The Genesis of Ethereum (2013–2014)

Early Conceptualization

Ethereum’s journey began in October 2013 when Vitalik Buterin, inspired by Mastercoin’s bilateral contract model, proposed a generalized scripting language for smarter contracts. His initial vision focused on non-Turing-complete agreements limited to two-party financial logic.

Key Insight: The early protocol aimed to simplify Mastercoin’s complex feature set while enabling programmable money transfers.

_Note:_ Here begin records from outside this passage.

-- pv_equiv track=rewrite | github.com/posl/comment_recommendation | script/split_gen/4_time/zh/178_D/3.py | solve
-- ===== SOURCE A (Python) =====
-- def solve(S):
--     dp = [0]*(S+1)
--     dp[0] = 1
--     for i in range(3,S+1):
--         for j in range(i-2):
--             dp[i] += dp[j]
--             dp[i] %= 1000000007
--     return dp[S]
-- ===== SOURCE B (Python) =====
-- def solve(S):
--     MOD = 1000000007
--     w = [1, 0, 0]          # dp[i-3], dp[i-2], dp[i-1] sliding window
--     if S < 3:
--         return w[S]
--     acc = 0                # running prefix sum of dp[0..i-3] modulo MOD
--     for _ in range(3, S + 1):
--         acc = (acc + w[0]) % MOD
--         w = [w[1], w[2], acc]
--     return w[2]
-- ===== Notes on version B (the rewrite author's own statement) =====
-- stated objective: faster
-- what changed: B replaces A's O(S^2) DP (inner loop re-summing dp[0..i-3] for every i) by a single pass that maintains a running modular prefix sum and a 3-element sliding window, so the inner loop disappears and only O(1) state is kept.
import Mathlib
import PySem

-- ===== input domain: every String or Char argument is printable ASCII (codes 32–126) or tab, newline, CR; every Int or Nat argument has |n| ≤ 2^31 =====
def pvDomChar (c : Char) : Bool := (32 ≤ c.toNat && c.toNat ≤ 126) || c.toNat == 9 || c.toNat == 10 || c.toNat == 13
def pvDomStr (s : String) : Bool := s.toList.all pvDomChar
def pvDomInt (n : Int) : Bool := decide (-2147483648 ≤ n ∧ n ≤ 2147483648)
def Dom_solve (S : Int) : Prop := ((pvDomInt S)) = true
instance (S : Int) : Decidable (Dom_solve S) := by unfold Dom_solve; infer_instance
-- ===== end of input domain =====

-- B replaces A's quadratic DP (inner loop re-summing the prefix of dp) by one pass with a
-- running modular prefix sum and a 3-element sliding window (objective: faster, O(S) vs O(S^2)).

-- ===== PORT A =====
-- dp is held as an Array so that each index read/write is O(1) during evaluation; under Pre_
-- every index used is nonnegative and in range, where getD/setIfInBounds/toNat are exactly
-- Python's list indexing/assignment (Python raises only at dp[0] = 1 when S < 0, outside Pre_).
def solve (S : Int) : Int :=
  let dp := Array.replicate (S + 1).toNat (0 : Int)       -- dp = [0]*(S+1)
  let dp := dp.setIfInBounds 0 1                          -- dp[0] = 1
  let dp := (PySem.List.pyRange 3 (S + 1) 1).foldl (fun dp i =>
      (PySem.List.pyRange 0 (i - 2) 1).foldl (fun dp j =>
        let dp := dp.setIfInBounds i.toNat (dp.getD i.toNat 0 + dp.getD j.toNat 0)  -- dp[i] += dp[j]
        dp.setIfInBounds i.toNat (PySem.Int.mod (dp.getD i.toNat 0) 1000000007)) dp) dp  -- dp[i] %= MOD
  dp.getD S.toNat 0                                       -- return dp[S]

-- ===== PORT B =====
def solve_alt (S : Int) : Int :=
  let w : List Int := [1, 0, 0]
  if S < 3 then PySem.List.pyGetD w S 0                   -- return w[S]
  else
    let st := (PySem.List.pyRange 3 (S + 1) 1).foldl (fun (st : Int × List Int) _ =>
        let acc := PySem.Int.mod (st.1 + PySem.List.pyGetD st.2 0 0) 1000000007
        (acc, [PySem.List.pyGetD st.2 1 0, PySem.List.pyGetD st.2 2 0, acc])) ((0 : Int), w)
    PySem.List.pyGetD st.2 2 0                            -- return w[2]

-- ===== PRECONDITION & SPEC =====
-- Pre_: for S < 0 the Python A raises IndexError at dp[0] = 1 (dp is empty there).
def Pre_solve (S : Int) : Prop := 0 ≤ S
instance (S : Int) : Decidable (Pre_solve S) := by unfold Pre_solve; infer_instance
def pvWitness_solve : Int := 5

def Spec_solve (S : Int) (out : Int) : Prop := out = solve_alt S
instance (S : Int) (out : Int) : Decidable (Spec_solve S out) := by unfold Spec_solve; infer_instance

-- ===== CLAIM (what is proved, stated in full; the proofs are below) =====
def Claim_equal_solve : Prop := ∀ (S : Int), Dom_solve S → Pre_solve S → Spec_solve S (solve S)

-- ===== LEMMAS AND PROOFS =====

-- One step of B's loop, and its k-fold iteration (the state after k iterations).
def pvStep (st : Int × List Int) : Int × List Int :=
  let acc := PySem.Int.mod (st.1 + PySem.List.pyGetD st.2 0 0) 1000000007
  (acc, [PySem.List.pyGetD st.2 1 0, PySem.List.pyGetD st.2 2 0, acc])

def pvG : Nat → Int × List Int
  | 0 => (0, [1, 0, 0])
  | k + 1 => pvStep (pvG k)

-- The DP value at index p (dp[p] in A, window entries in B).
def pvF (p : Nat) : Int :=
  if p = 0 then 1 else if p ≤ 2 then 0 else (pvG (p - 2)).1

lemma pvG_snd (k : Nat) : (pvG k).2 = [pvF k, pvF (k + 1), pvF (k + 2)] := by
  induction k with
  | zero => simp [pvG, pvF]
  | succ k ih =>
    have h3 : pvF (k + 3) = (pvG (k + 1)).1 := by simp [pvF]
    rw [show k + 1 + 1 = k + 2 from rfl, show k + 1 + 2 = k + 3 from rfl, h3]
    simp [pvG, pvStep, ih, PySem.List.pyGetD]

lemma pvG_fst_succ (k : Nat) :
    (pvG (k + 1)).1 = PySem.Int.mod ((pvG k).1 + pvF k) 1000000007 := by
  rw [show pvG (k + 1) = pvStep (pvG k) from rfl]
  simp [pvStep, pvG_snd k, PySem.List.pyGetD]

-- B's fold ignores the loop variable: it iterates pvStep (range length) times.
lemma foldl_const_iterate {α β : Type} (g : α → α) (l : List β) (a : α) :
    l.foldl (fun s _ => g s) a = g^[l.length] a := by
  induction l generalizing a with
  | nil => rfl
  | cons x xs ih => simp [List.foldl_cons, ih, Function.iterate_succ_apply]

lemma iterate_pvStep (k : Nat) : pvStep^[k] (0, [1, 0, 0]) = pvG k := by
  induction k with
  | zero => rfl
  | succ k ih => rw [Function.iterate_succ_apply', ih]; rfl

-- A's dp list after m outer iterations (indices 3 .. 2+m filled).
def pvDp (n m : Nat) : List Int :=
  (List.range (n + 1)).map (fun p => if p < m + 3 then pvF p else 0)

lemma length_pvDp (n m : Nat) : (pvDp n m).length = n + 1 := by
  simp [pvDp]

lemma getD_pvDp (n m p : Nat) (hp : p ≤ n) :
    (pvDp n m).getD p 0 = if p < m + 3 then pvF p else 0 := by
  rw [List.getD_eq_getElem _ _ (by simp [length_pvDp]; omega)]
  simp [pvDp]

-- Running value of A's inner loop after t iterations.
def pvInner (dp : List Int) (i t : Nat) : Int :=
  (List.range t).foldl (fun c j => PySem.Int.mod (c + dp.getD j 0) 1000000007) (dp.getD i 0)

-- One pass of A's inner loop body (dp[i] += dp[j]; dp[i] %= MOD), on the list model.
def pvInnerStepL (i : Nat) (xs : List Int) (j : Int) : List Int :=
  let xs' := xs.set i (xs.getD i 0 + xs.getD j.toNat 0)
  xs'.set i (PySem.Int.mod (xs'.getD i 0) 1000000007)

-- A's outer loop body on the list model, and exactly as in the port (on arrays).
def pvOuterL (xs : List Int) (i : Int) : List Int :=
  (PySem.List.pyRange 0 (i - 2) 1).foldl (pvInnerStepL i.toNat) xs

def pvOuterA (dp : Array Int) (i : Int) : Array Int :=
  (PySem.List.pyRange 0 (i - 2) 1).foldl (fun dp j =>
    let dp := dp.setIfInBounds i.toNat (dp.getD i.toNat 0 + dp.getD j.toNat 0)
    dp.setIfInBounds i.toNat (PySem.Int.mod (dp.getD i.toNat 0) 1000000007)) dp

-- Array/List representation bridges.
lemma pvArr_getD (xs : List Int) (i : Nat) (d : Int) : xs.toArray.getD i d = xs.getD i d := by
  unfold Array.getD
  rcases Nat.lt_or_ge i xs.length with h | h
  · rw [dif_pos (by simpa using h), List.getD_eq_getElem _ _ h]
    simp
  · rw [dif_neg (by simpa using h), List.getD_eq_default _ _ h]

lemma foldl_toArray {β : Type} (l : List β) (f : List Int → β → List Int)
    (g : Array Int → β → Array Int)
    (hfg : ∀ xs b, g xs.toArray b = (f xs b).toArray) :
    ∀ xs : List Int, l.foldl g xs.toArray = (l.foldl f xs).toArray := by
  induction l with
  | nil => intro xs; rfl
  | cons b l ih => intro xs; rw [List.foldl_cons, List.foldl_cons, hfg, ih]

lemma outerA_eq (xs : List Int) (i : Int) : pvOuterA xs.toArray i = (pvOuterL xs i).toArray := by
  unfold pvOuterA pvOuterL
  apply foldl_toArray
  intro ys j
  simp only [pvInnerStepL, pvArr_getD, List.setIfInBounds_toArray]

-- A's inner loop: after the whole inner fold, only index i changed, to pvInner dp i t.
lemma inner_fold (dp : List Int) (i : Nat) (hi : i < dp.length) :
    ∀ t : Nat, t ≤ i →
    (PySem.List.pyRange 0 (t : Int) 1).foldl (pvInnerStepL i) dp = dp.set i (pvInner dp i t) := by
  intro t
  induction t with
  | zero =>
    intro _
    rw [PySem.List.pyRange_one_eq_nil (by norm_num)]
    simp only [List.foldl_nil, pvInner, List.range_zero]
    rw [List.getD_eq_getElem _ _ hi]
    exact (List.set_getElem_self hi).symm
  | succ t ih =>
    intro hti
    have h1 : ((t + 1 : Nat) : Int) = (t : Int) + 1 := by push_cast; ring
    rw [h1, PySem.List.pyRange_one_succ_right (by positivity), List.foldl_append,
        ih (by omega)]
    simp only [List.foldl_cons, List.foldl_nil, pvInnerStepL, Int.toNat_natCast]
    have hset' : ∀ (v w : Int), (dp.set i v).set i w = dp.set i w := fun v w => List.set_set ..
    have hgi' : ∀ v : Int, (dp.set i v).getD i 0 = v := by
      intro v
      rw [List.getD_eq_getElem _ _ (by simpa using hi)]
      simp
    have hgt : (dp.set i (pvInner dp i t)).getD t 0 = dp.getD t 0 := by
      rcases Nat.lt_or_ge t dp.length with h | h
      · rw [List.getD_eq_getElem _ _ (by simpa using h), List.getD_eq_getElem _ _ h]
        rw [List.getElem_set_ne (by omega)]
      · rw [List.getD_eq_default _ _ (by simpa using h), List.getD_eq_default _ _ h]
    have hstep : pvInner dp i (t + 1) = PySem.Int.mod (pvInner dp i t + dp.getD t 0) 1000000007 := by
      simp [pvInner, List.range_succ]
    rw [hgi', hgt, hset', hgi', hset', hstep]

lemma smod_fold (k : Nat) :
    (List.range k).foldl (fun c j => PySem.Int.mod (c + pvF j) 1000000007) 0 = (pvG k).1 := by
  induction k with
  | zero => rfl
  | succ k ih =>
    rw [List.range_succ, List.foldl_append]
    simp only [List.foldl_cons, List.foldl_nil]
    rw [ih, pvG_fst_succ]

lemma pvF_high (m : Nat) : pvF (3 + m) = (pvG (m + 1)).1 := by
  unfold pvF
  rw [if_neg (by omega), if_neg (by omega), show 3 + m - 2 = m + 1 from by omega]

lemma pvInner_pvDp (n m : Nat) (_h : 3 + m ≤ n) :
    pvInner (pvDp n m) (3 + m) (m + 1) = pvF (3 + m) := by
  unfold pvInner
  rw [getD_pvDp n m (3 + m) (by omega), if_neg (by omega)]
  have hcong : (List.range (m + 1)).foldl
        (fun c j => PySem.Int.mod (c + (pvDp n m).getD j 0) 1000000007) 0
      = (List.range (m + 1)).foldl (fun c j => PySem.Int.mod (c + pvF j) 1000000007) 0 := by
    apply PySem.List.foldl_congr_mem
    intro c j hj
    rw [getD_pvDp n m j (by simp at hj; omega), if_pos (by simp at hj; omega)]
  rw [hcong, smod_fold, pvF_high]

lemma set_pvDp (n m : Nat) (_h : 3 + m ≤ n) :
    (pvDp n m).set (3 + m) (pvF (3 + m)) = pvDp n (m + 1) := by
  apply List.ext_getElem
  · simp [pvDp]
  · intro p h1 h2
    simp only [List.getElem_set, pvDp, List.getElem_map, List.getElem_range]
    by_cases hp : 3 + m = p
    · subst hp
      rw [if_pos rfl, if_pos (by omega)]
    · rw [if_neg hp]
      by_cases h3 : p < m + 3
      · rw [if_pos h3, if_pos (by omega)]
      · rw [if_neg h3, if_neg (by omega)]

lemma init_dp (n : Nat) :
    (List.replicate (n + 1) (0 : Int)).set 0 1 = pvDp n 0 := by
  apply List.ext_getElem
  · simp [pvDp]
  · intro p h1 h2
    simp only [List.getElem_set, List.getElem_replicate, pvDp, List.getElem_map,
      List.getElem_range]
    by_cases hp : 0 = p
    · rw [if_pos hp]
      cases hp
      simp [pvF]
    · rw [if_neg hp]
      by_cases h3 : p < 3
      · rw [if_pos h3]
        interval_cases p
        · exact absurd rfl hp
        · simp [pvF]
        · simp [pvF]
      · rw [if_neg h3]

lemma outer_fold (n : Nat) : ∀ m, 3 + m ≤ n + 1 →
    (PySem.List.pyRange 3 ((3 + m : Nat) : Int) 1).foldl pvOuterL (pvDp n 0) = pvDp n m := by
  intro m
  induction m with
  | zero =>
    intro _
    rw [show ((3 + 0 : Nat) : Int) = 3 from by norm_num,
      PySem.List.pyRange_one_eq_nil (by norm_num), List.foldl_nil]
  | succ m ih =>
    intro hm
    have h1 : ((3 + (m + 1) : Nat) : Int) = ((3 + m : Nat) : Int) + 1 := by push_cast; ring
    rw [h1, PySem.List.pyRange_one_succ_right (by push_cast; omega), List.foldl_append,
      ih (by omega)]
    simp only [List.foldl_cons, List.foldl_nil, pvOuterL, Int.toNat_natCast]
    have h2 : ((3 + m : Nat) : Int) - 2 = ((m + 1 : Nat) : Int) := by push_cast; ring
    rw [h2, inner_fold (pvDp n m) (3 + m) (by rw [length_pvDp]; omega) (m + 1) (by omega),
      pvInner_pvDp n m (by omega), set_pvDp n m (by omega)]

-- ===== VERDICT (by name: the statement is the Claim_ definition above) =====
theorem solve_spec : Claim_equal_solve := by
  intro S _ hpre
  unfold Spec_solve
  unfold Pre_solve at hpre
  by_cases hlt : S < 3
  · interval_cases S <;> decide
  · rw [not_lt] at hlt
    obtain ⟨n, rfl⟩ : ∃ n : Nat, S = (n : Int) := ⟨S.toNat, (Int.toNat_of_nonneg hpre).symm⟩
    have hn : 3 ≤ n := by exact_mod_cast hlt
    have hA : solve (n : Int) = pvF n := by
      unfold solve
      change ((PySem.List.pyRange 3 ((n : Int) + 1) 1).foldl pvOuterA
          ((Array.replicate ((n : Int) + 1).toNat 0).setIfInBounds 0 1)).getD (n : Int).toNat 0
        = pvF n
      have e1 : ((n : Int) + 1).toNat = n + 1 := by omega
      have e2 : ((n : Int) + 1) = ((3 + (n - 3 + 1) : Nat) : Int) := by push_cast; omega
      rw [e1, ← List.toArray_replicate, List.setIfInBounds_toArray, init_dp n,
        foldl_toArray _ pvOuterL pvOuterA outerA_eq (pvDp n 0),
        e2, outer_fold n (n - 3 + 1) (by omega), pvArr_getD, Int.toNat_natCast,
        getD_pvDp n _ n (le_refl n), if_pos (by omega)]
    have hB : solve_alt (n : Int) = pvF n := by
      unfold solve_alt
      rw [if_neg (by exact_mod_cast not_lt.mpr hlt)]
      change PySem.List.pyGetD ((PySem.List.pyRange 3 ((n : Int) + 1) 1).foldl
        (fun st _ => pvStep st) ((0 : Int), [1, 0, 0])).2 2 0 = pvF n
      rw [foldl_const_iterate pvStep, PySem.List.length_pyRange_one,
        show ((n : Int) + 1 - 3).toNat = n - 2 from by omega,
        iterate_pvStep (n - 2), pvG_snd]
      rw [show PySem.List.pyGetD [pvF (n - 2), pvF (n - 2 + 1), pvF (n - 2 + 2)] 2 0
          = pvF (n - 2 + 2) from by simp [PySem.List.pyGetD]]
      congr 1
      omega
    rw [hA, hB]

The Pivotal Shift: December 2013 Redesign

By December 2013, Ethereum’s scope expanded dramatically:

Core Keywords: Smart Contracts, Ethereum Virtual Machine (EVM), Ether, Gas


Protocol Evolution: Key Milestones

Gavin Wood’s Contributions (Early 2014)

  1. Synchronous Contract Calls: Internal transactions became immediate executions, streamlining contract interactions.
  2. Fuel Model Overhaul: Transitioned from contract-paid to sender-paid fees with a gas refund mechanism, mitigating partial execution attacks.

Structural Refinements

👉 Explore Ethereum’s technical whitepaper


Mining Algorithm Iterations

Dagger to Ethash: A Turbulent Path

  1. Dagger (2014): Memory-hard DAG-based PoW for ASIC resistance and light-client compatibility.
  2. Adaptive PoW: Briefly considered executing random contracts but abandoned due to long-range attack vulnerabilities.
  3. Ethash Emerges: Combined Dagger’s DAG with Hashimoto’s I/O-bound PoW, finalized as Ethash after rigorous testing.

Table: Ethereum Mining Algorithm Timeline

AlgorithmYearKey FeatureOutcome
Dagger2014Light-client-friendly DAGPivoted
Adaptive PoW2014Execute random contractsRejected (attacks)
Ethash2015DAG + I/O-bound PoWAdopted

Finalizing the Protocol (2014–2015)

PoC7 and Beyond

Security Audits and Launch


FAQ: Ethereum’s Early Development

Why switch from register-based to stack-based EVM?

The stack-based model offered simpler implementation and better compatibility with existing cryptographic libraries, reducing complexity.

How did Ethash achieve ASIC resistance?

By binding mining speed to memory bandwidth (via DAG datasets) rather than raw hash power, leveling the playing field for consumer hardware.

What was the purpose of gas refunds?

Refunding unused gas incentivized efficient code execution and prevented resource wastage in partial transactions.

👉 Discover Ethereum’s latest upgrades


Conclusion: From Vision to Reality

Ethereum’s protocol evolved through collaborative refinement, balancing innovation with security. Its modular design—fueled by contributions from Vitalik, Gavin Wood, and global developers—laid the groundwork for Web3’s decentralized future. The lessons from Ethereum’s "prehistory" continue to shape blockchain scalability and adaptability today.